Assuming you now have a working single-drive LUKS-on-LVM configuration, it's now time to expand one of your logical volumes.

Connect your drive (if it's new, or completely randomize it as you did with your root drive). Open gdisk and create a single partiion:

  • /dev/sdy1: Use ALL space, Partition type 8E00 (Linux LVM)

Now, attach this new disk to your existing LVM:

# pvcreate /dev/sdy1
# vgextend MyStorage /dev/sdy1

Extend The Logical Volume

You will have to unmount whatever partition you want to grow, meaning you may need to boot via an install cd. Details for this will follow below. In this example, we will extend the "HOME" logical volume by 100% of the free space of our new drive (ie, put the WHOLE thing into /home!)

From a root console:

# umount /home
# fsck /dev/mapper/home
# cryptsetup luksClose /dev/mapper/home
# lvextend -l +100%FREE MyStorage/homevol

Now the LV is extended. Let us make LUKS aware of the change:

# cryptsetup open --type luks /dev/mapper/MyStorage-homevol home
# umount /home      ((JUST IN CASE IT WAS AUTO RE-MOUNTED AGAIN))
# cryptsetup --verbose resize home

And finally resize the ext4 partition itself:

# e2fsck -f /dev/mapper/home
# resize2fs /dev/mapper/home

Done!

# mount /dev/mapper/home /home

Note how /home now includes the span of the new drive, and you DO not have to change or add any more encryption keys -- the key for your Home LVM will continue to work and fill into the newly added space.

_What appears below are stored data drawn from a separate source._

-- a compute frame on the spec-state produces the spec-state of the extended memo
lemma readyCell_eq (s : List Char) (n i j : Nat) (memo : PySem.Dict (Nat × Nat) Int)
    (hij : i < j) (hjn : j < n)
    (hval : ∀ x y v, memo.get? (x, y) = some v → v = dspec s x y)
    (hdeps : ∀ d ∈ bDepCells i j, (memo.get? d).isSome = true) :
    readyCell s memo (stT s n (MS memo)) i j
      = (memo.insert (i, j) (mspec s i j), stT s n (MS (memo.insert (i, j) (mspec s i j)))) := by
  have hD : (stT s n (MS memo)).1 = build n (fun x y => if MS memo x y ∧ x < y then dspec s x y else 0) := rfl
  have hP : (stT s n (MS memo)).2.1 = build n (fun x y => if MS memo x y ∧ x < y then pspec s x y else 0) := rfl
  have hB : (stT s n (MS memo)).2.2 = build n (fun x y => if MS memo x y ∧ x < y then bspec s x y else 0) := rfl
  simp only [readyCell]
  rw [candsReady s i j memo hval hdeps]
  have hms : (PySem.List.max? (candsSpec s i j) (fun x => x)).getD 0 = mspec s i j := rfl
  rw [hms]
  have hidx : (PySem.List.index? (candsSpec s i j) (mspec s i j)).getD 0 = idxspec s i j := rfl
  rw [hidx]
  have hstT : stT s n (MS (memo.insert (i, j) (mspec s i j)))
      = stT s n (fun x y => MS memo x y ∨ (x = i ∧ y = j)) :=
    stT_congr s n _ _ (fun x y _ _ _ => (MS_insert memo i j x y _))
  rw [hstT]
  refine (Prod.mk.injEq ..).mpr ⟨rfl, ?_⟩
  rw [hD, hP, hB]
  have hDkey : mset (build n (fun x y => if MS memo x y ∧ x < y then dspec s x y else 0)) i j (mspec s i j)
      = build n (fun x y => if (MS memo x y ∨ (x = i ∧ y = j)) ∧ x < y then dspec s x y else 0) := by
    rw [mset_build n _ i j _ (by omega) hjn]
    apply build_congr
    intro x hx y hy
    by_cases hc : x = i ∧ y = j
    · obtain ⟨rfl, rfl⟩ := hc
      rw [if_pos ⟨rfl, rfl⟩, if_pos ⟨Or.inr ⟨rfl, rfl⟩, hij⟩, dspec_eq s x y hij]
    · rw [if_neg hc,
        if_congr (and_congr_left (fun _ => (or_iff_left hc).symm)) rfl rfl]
  by_cases hgt : idxspec s i j > 2
  · rw [if_pos hgt, hDkey,
      mset_build n _ i j _ (by omega) hjn, mset_build n _ i j _ (by omega) hjn]
    simp only [stT, Prod.mk.injEq]
    refine ⟨by first | rfl | trivial, ?_, ?_⟩
    · apply build_congr
      intro x hx y hy
      by_cases hc : x = i ∧ y = j
      · obtain ⟨rfl, rfl⟩ := hc
        rw [if_pos ⟨rfl, rfl⟩, if_pos ⟨Or.inr ⟨rfl, rfl⟩, hij⟩]
        simp [pspec, hgt]
      · rw [if_neg hc,
          if_congr (and_congr_left (fun _ => (or_iff_left hc).symm)) rfl rfl]
    · apply build_congr
      intro x hx y hy
      by_cases hc : x = i ∧ y = j
      · obtain ⟨rfl, rfl⟩ := hc
        rw [if_pos ⟨rfl, rfl⟩, if_pos ⟨Or.inr ⟨rfl, rfl⟩, hij⟩]
        simp [bspec, hgt]
      · rw [if_neg hc,
          if_congr (and_congr_left (fun _ => (or_iff_left hc).symm)) rfl rfl]
  · rw [if_neg hgt, hDkey, mset_build n _ i j _ (by omega) hjn]
    simp only [stT, Prod.mk.injEq]
    refine ⟨by first | rfl | trivial, ?_, ?_⟩
    · apply build_congr
      intro x hx y hy
      by_cases hc : x = i ∧ y = j
      · obtain ⟨rfl, rfl⟩ := hc
        rw [if_pos ⟨rfl, rfl⟩, if_pos ⟨Or.inr ⟨rfl, rfl⟩, hij⟩]
        simp [pspec, hgt]
      · rw [if_neg hc,
          if_congr (and_congr_left (fun _ => (or_iff_left hc).symm)) rfl rfl]
    · apply build_congr
      intro x hx y hy
      by_cases hc : x = i ∧ y = j
      · obtain ⟨rfl, rfl⟩ := hc
        split_ifs <;> simp [bspec, hgt]
      · rw [if_congr (and_congr_left (fun _ => (or_iff_left hc).symm)) rfl rfl]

  • A note on extending your root partition:

The procedure works exactly the same for your root LVM, with the exception that it must be done from an Arch INSTALL CD. (you can't unmount your root partition while it's in use).

Troubleshooting

Help It's Not Booting!

First, DONT PANIC! You can always boot a rescue CD and get into your LVM manually!

Start up via the Arch installer. When you reach the root shell, for each encrypted LVM:

# cryptsetup open --type luks /dev/mapper/MyStorage-rootvol

Simply unlock each logical partition -- they will appear in /dev/mapper/<lv> and you can mount each from there.